## Task directions
From the records below, transcribe only the lines running from the one with "gt.dropWhile (fun x => x ≠ name) = name" through the one with "nil => simp". Keep both of those end lines.
Start of Block
-- pv_equiv track=rewrite | github.com/Seren666/EmailClassifiction | scripts/run_author_extract_smoke.py | ordered_overlap
-- ===== SOURCE A (Python) =====
-- def ordered_overlap(predicted: list[str], ground_truth: list[str]) -> int:
--     gt_index = 0
--     matched = 0
--     for name in predicted:
--         while gt_index < len(ground_truth) and ground_truth[gt_index] != name:
--             gt_index += 1
--         if gt_index >= len(ground_truth):
--             break
--         matched += 1
--         gt_index += 1
--     return matched
-- ===== SOURCE B (Python) =====
-- def ordered_overlap(predicted: list[str], ground_truth: list[str]) -> int:
--     matched = 0
--     rest = ground_truth
--     for name in predicted:
--         if name not in rest:
--             break
--         rest = rest[rest.index(name) + 1:]
--         matched += 1
--     return matched
-- ===== Notes on version B (the rewrite author's own statement) =====
-- stated objective: alternative
-- what changed: B keeps no index state at all: it repeatedly searches the remaining ground-truth suffix with membership + list.index and re-slices to the suffix after the match, replacing A's two-pointer walk with the inner while-skip.
import Mathlib
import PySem

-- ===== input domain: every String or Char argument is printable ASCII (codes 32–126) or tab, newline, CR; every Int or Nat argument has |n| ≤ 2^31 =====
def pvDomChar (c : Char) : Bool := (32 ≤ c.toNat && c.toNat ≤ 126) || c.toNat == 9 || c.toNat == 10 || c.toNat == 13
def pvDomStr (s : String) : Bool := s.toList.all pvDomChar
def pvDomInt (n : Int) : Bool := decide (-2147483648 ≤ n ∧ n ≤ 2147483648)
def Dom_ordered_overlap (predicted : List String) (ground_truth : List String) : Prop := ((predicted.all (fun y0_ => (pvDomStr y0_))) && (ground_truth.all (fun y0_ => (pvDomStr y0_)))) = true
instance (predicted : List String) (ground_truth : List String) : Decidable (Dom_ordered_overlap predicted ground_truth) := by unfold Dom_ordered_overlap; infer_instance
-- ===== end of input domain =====

-- B keeps no index state: it repeatedly searches the remaining ground-truth suffix with
-- membership + list.index and re-slices to the suffix after the match (objective: alternative).
-- ===== PORT A =====
-- the inner `while gt_index < len(ground_truth) and ground_truth[gt_index] != name: gt_index += 1`
def oaSkip (gt : List String) (name : String) (i : Nat) : Nat :=
  if i < gt.length ∧ gt[i]? ≠ some name then oaSkip gt name (i+1) else i
termination_by gt.length - i
decreasing_by omega

-- the `for name in predicted` loop with state (gt_index, matched); the break returns matched
def oaLoop (gt : List String) : List String → Nat → Int → Int
  | [], _, matched => matched
  | name :: rest, gtIndex, matched =>
      let i := oaSkip gt name gtIndex
      if i ≥ gt.length then matched
      else oaLoop gt rest (i+1) (matched+1)

def ordered_overlap (predicted : List String) (ground_truth : List String) : Int :=
  oaLoop ground_truth predicted 0 0

-- ===== PORT B =====
-- the `for name in predicted` loop with state (rest, matched); `name not in rest` breaks,
-- otherwise rest becomes rest[rest.index(name)+1:] (the .index succeeds: membership was checked)
def obLoop : List String → List String → Int → Int
  | [], _, matched => matched
  | name :: ps, rest, matched =>
      if name ∈ rest then
        obLoop ps
          (PySem.List.slice rest (some (((PySem.List.index? rest name).getD 0 : Nat) + 1 : Int)) none)
          (matched + 1)
      else matched

def ordered_overlap_alt (predicted : List String) (ground_truth : List String) : Int :=
  obLoop predicted ground_truth 0

-- ===== PRECONDITION & SPEC =====
def Spec_ordered_overlap (predicted : List String) (ground_truth : List String) (out : Int) : Prop := out = ordered_overlap_alt predicted ground_truth
instance (predicted : List String) (ground_truth : List String) (out : Int) : Decidable (Spec_ordered_overlap predicted ground_truth out) := by unfold Spec_ordered_overlap; infer_instance

-- ===== CLAIM (what is proved, stated in full; the proofs are below) =====
def Claim_equal_ordered_overlap : Prop := ∀ (predicted : List String) (ground_truth : List String), Dom_ordered_overlap predicted ground_truth → Spec_ordered_overlap predicted ground_truth (ordered_overlap predicted ground_truth)

-- ===== LEMMAS AND PROOFS =====
-- canonical greedy count, common to both proofs
def F : List String → List String → Int
  | [], _ => 0
  | name :: ps, s =>
      match s.dropWhile (fun x => x ≠ name) with
      | [] => 0
      | _ :: t => 1 + F ps t

theorem oaSkip_spec (gt : List String) (name : String) (i : Nat) (h : i ≤ gt.length) :
    gt.drop (oaSkip gt name i) = (gt.drop i).dropWhile (fun x => x ≠ name) ∧
    oaSkip gt name i ≤ gt.length := by
  fun_induction oaSkip gt name i with
  | case1 i hc ih =>
    obtain ⟨hlt, hne⟩ := hc
    have h1 : i + 1 ≤ gt.length := hlt
    obtain ⟨ihd, ihb⟩ := ih h1
    refine ⟨?_, ihb⟩
    have hne' : gt[i] ≠ name := fun he =>
      hne (by rw [List.getElem?_eq_getElem hlt]; exact congrArg some he)
    rw [ihd, List.drop_eq_getElem_cons hlt, List.dropWhile_cons,
      if_pos (by simpa using hne')]
  | case2 i hc =>
    by_cases hlt : i < gt.length
    · have hsome : gt[i]? = some name := by
        by_contra hne; exact hc ⟨hlt, hne⟩
      have hval : gt[i] = name := by
        have := List.getElem?_eq_getElem hlt; rw [this] at hsome; exact Option.some.inj hsome
      refine ⟨?_, h⟩
      rw [List.drop_eq_getElem_cons hlt, List.dropWhile_cons,
        if_neg (by simp [hval])]
    · have : i = gt.length := by omega
      subst this
      simp

theorem oaLoop_eq_F (gt : List String) (pred : List String) :
    ∀ i m, i ≤ gt.length → oaLoop gt pred i m = m + F pred (gt.drop i) := by
  induction pred with
  | nil => intro i m _; simp [oaLoop, F]
  | cons name rest ih =>
    intro i m h
    obtain ⟨hd, hb⟩ := oaSkip_spec gt name i h
    show (if oaSkip gt name i ≥ gt.length then m
      else oaLoop gt rest (oaSkip gt name i + 1) (m+1)) = m + F (name :: rest) (gt.drop i)
    by_cases hge : oaSkip gt name i ≥ gt.length
    · have heq : oaSkip gt name i = gt.length := by omega
      have hnil : (gt.drop i).dropWhile (fun x => x ≠ name) = [] := by
        rw [← hd, heq]; simp
      have hF : F (name :: rest) (gt.drop i) = 0 := by
        simp only [F, hnil]
      rw [if_pos hge, hF]
      ring
    · have hlt : oaSkip gt name i < gt.length := by omega
      have hcons : gt.drop (oaSkip gt name i) =
          gt[oaSkip gt name i] :: gt.drop (oaSkip gt name i + 1) :=
        List.drop_eq_getElem_cons hlt
      have hdw : (gt.drop i).dropWhile (fun x => x ≠ name) =
          gt[oaSkip gt name i] :: gt.drop (oaSkip gt name i + 1) := by
        rw [← hd]; exact hcons
      rw [if_neg hge, ih (oaSkip gt name i + 1) (m+1) (by omega)]
      show m + 1 + F rest (gt.drop (oaSkip gt name i + 1)) = m + F (name :: rest) (gt.drop i)
      rw [show F (name :: rest) (gt.drop i) = 1 + F rest (gt.drop (oaSkip gt name i + 1)) by
        simp only [F, hdw]]
      ring

-- the dropWhile-to-index bridge for B's suffix slicing
theorem dropWhile_of_index? (gt : List String) (name : String) (k : Nat)
    (h : PySem.List.index? gt name = some k) :
    gt.dropWhile (fun x => x ≠ name) = name :: gt.drop (k + 1) := by
  obtain ⟨pre, suf, hgt, hlen, hmem⟩ := (PySem.List.index?_eq_some_iff gt name k).mp h
  subst hgt
  have hdw : ∀ pre' : List String, name ∉ pre' →
      (pre' ++ name :: suf).dropWhile (fun x => x ≠ name) = name :: suf := by
    intro pre' hp
    induction pre' with
    | nil => simp
    | cons y ys ihy =>
      have hy : y ≠ name := fun he => hp (by simp [he])
      have hys : name ∉ ys := fun hm => hp (by simp [hm])
      simp only [List.cons_append, List.dropWhile_cons]
      rw [if_pos (by simpa using hy)]
      exact ihy hys
  rw [hdw pre hmem, ← hlen]
  simp [List.drop_append]

theorem dropWhile_of_not_mem (gt : List String) (name : String) (h : name ∉ gt) :
    gt.dropWhile (fun x => x ≠ name) = [] := by
  rw [List.dropWhile_eq_nil_iff]
  intro x hx
  simp only [ne_eq, decide_not, Bool.not_eq_eq_eq_not, Bool.not_true, decide_eq_false_iff_not]
  exact fun he => h (he ▸ hx)

theorem obLoop_eq_F (pred : List String) :
    ∀ gt m, obLoop pred gt m = m + F pred gt := by
  induction pred with
  | nil => intro gt m; simp [obLoop, F]
  | cons name ps ih =>
    intro gt m
    show (if name ∈ gt then
        obLoop ps
          (PySem.List.slice gt (some (((PySem.List.index? gt name).getD 0 : Nat) + 1 : Int)) none)
          (m + 1)
      else m) = m + F (name :: ps) gt
    by_cases hmem : name ∈ gt
    · obtain ⟨k, hk⟩ := Option.isSome_iff_exists.mp
        ((PySem.List.index?_isSome_iff gt name).mpr hmem)
      have hslice : PySem.List.slice gt
          (some (((PySem.List.index? gt name).getD 0 : Nat) + 1 : Int)) none = gt.drop (k + 1) := by
        rw [hk]
        have : ((k : Int) + 1) = ((k + 1 : Nat) : Int) := by push_cast; ring
        simp only [Option.getD_some, this, PySem.List.slice_from_natCast]
      rw [if_pos hmem, hslice, ih (gt.drop (k+1)) (m+1)]
      rw [show F (name :: ps) gt = 1 + F ps (gt.drop (k+1)) by
        simp only [F, dropWhile_of_index? gt name k hk]]
      ring
    · rw [if_neg hmem]
      rw [show F (name :: ps) gt = 0 by
        simp only [F, dropWhile_of_not_mem gt name hmem]]
      ring

-- ===== VERDICT (by name: the statement is the Claim_ definition above) =====
theorem ordered_overlap_spec : Claim_equal_ordered_overlap := by
  intro pred gt _
  unfold Spec_ordered_overlap ordered_overlap ordered_overlap_alt
  rw [oaLoop_eq_F gt pred 0 0 (Nat.zero_le _), obLoop_eq_F pred gt 0]
  simp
End of Block
## Finished task
    gt.dropWhile (fun x => x ≠ name) = name :: gt.drop (k + 1) := by
  obtain ⟨pre, suf, hgt, hlen, hmem⟩ := (PySem.List.index?_eq_some_iff gt name k).mp h
  subst hgt
  have hdw : ∀ pre' : List String, name ∉ pre' →
      (pre' ++ name :: suf).dropWhile (fun x => x ≠ name) = name :: suf := by
    intro pre' hp
    induction pre' with
    | nil => simp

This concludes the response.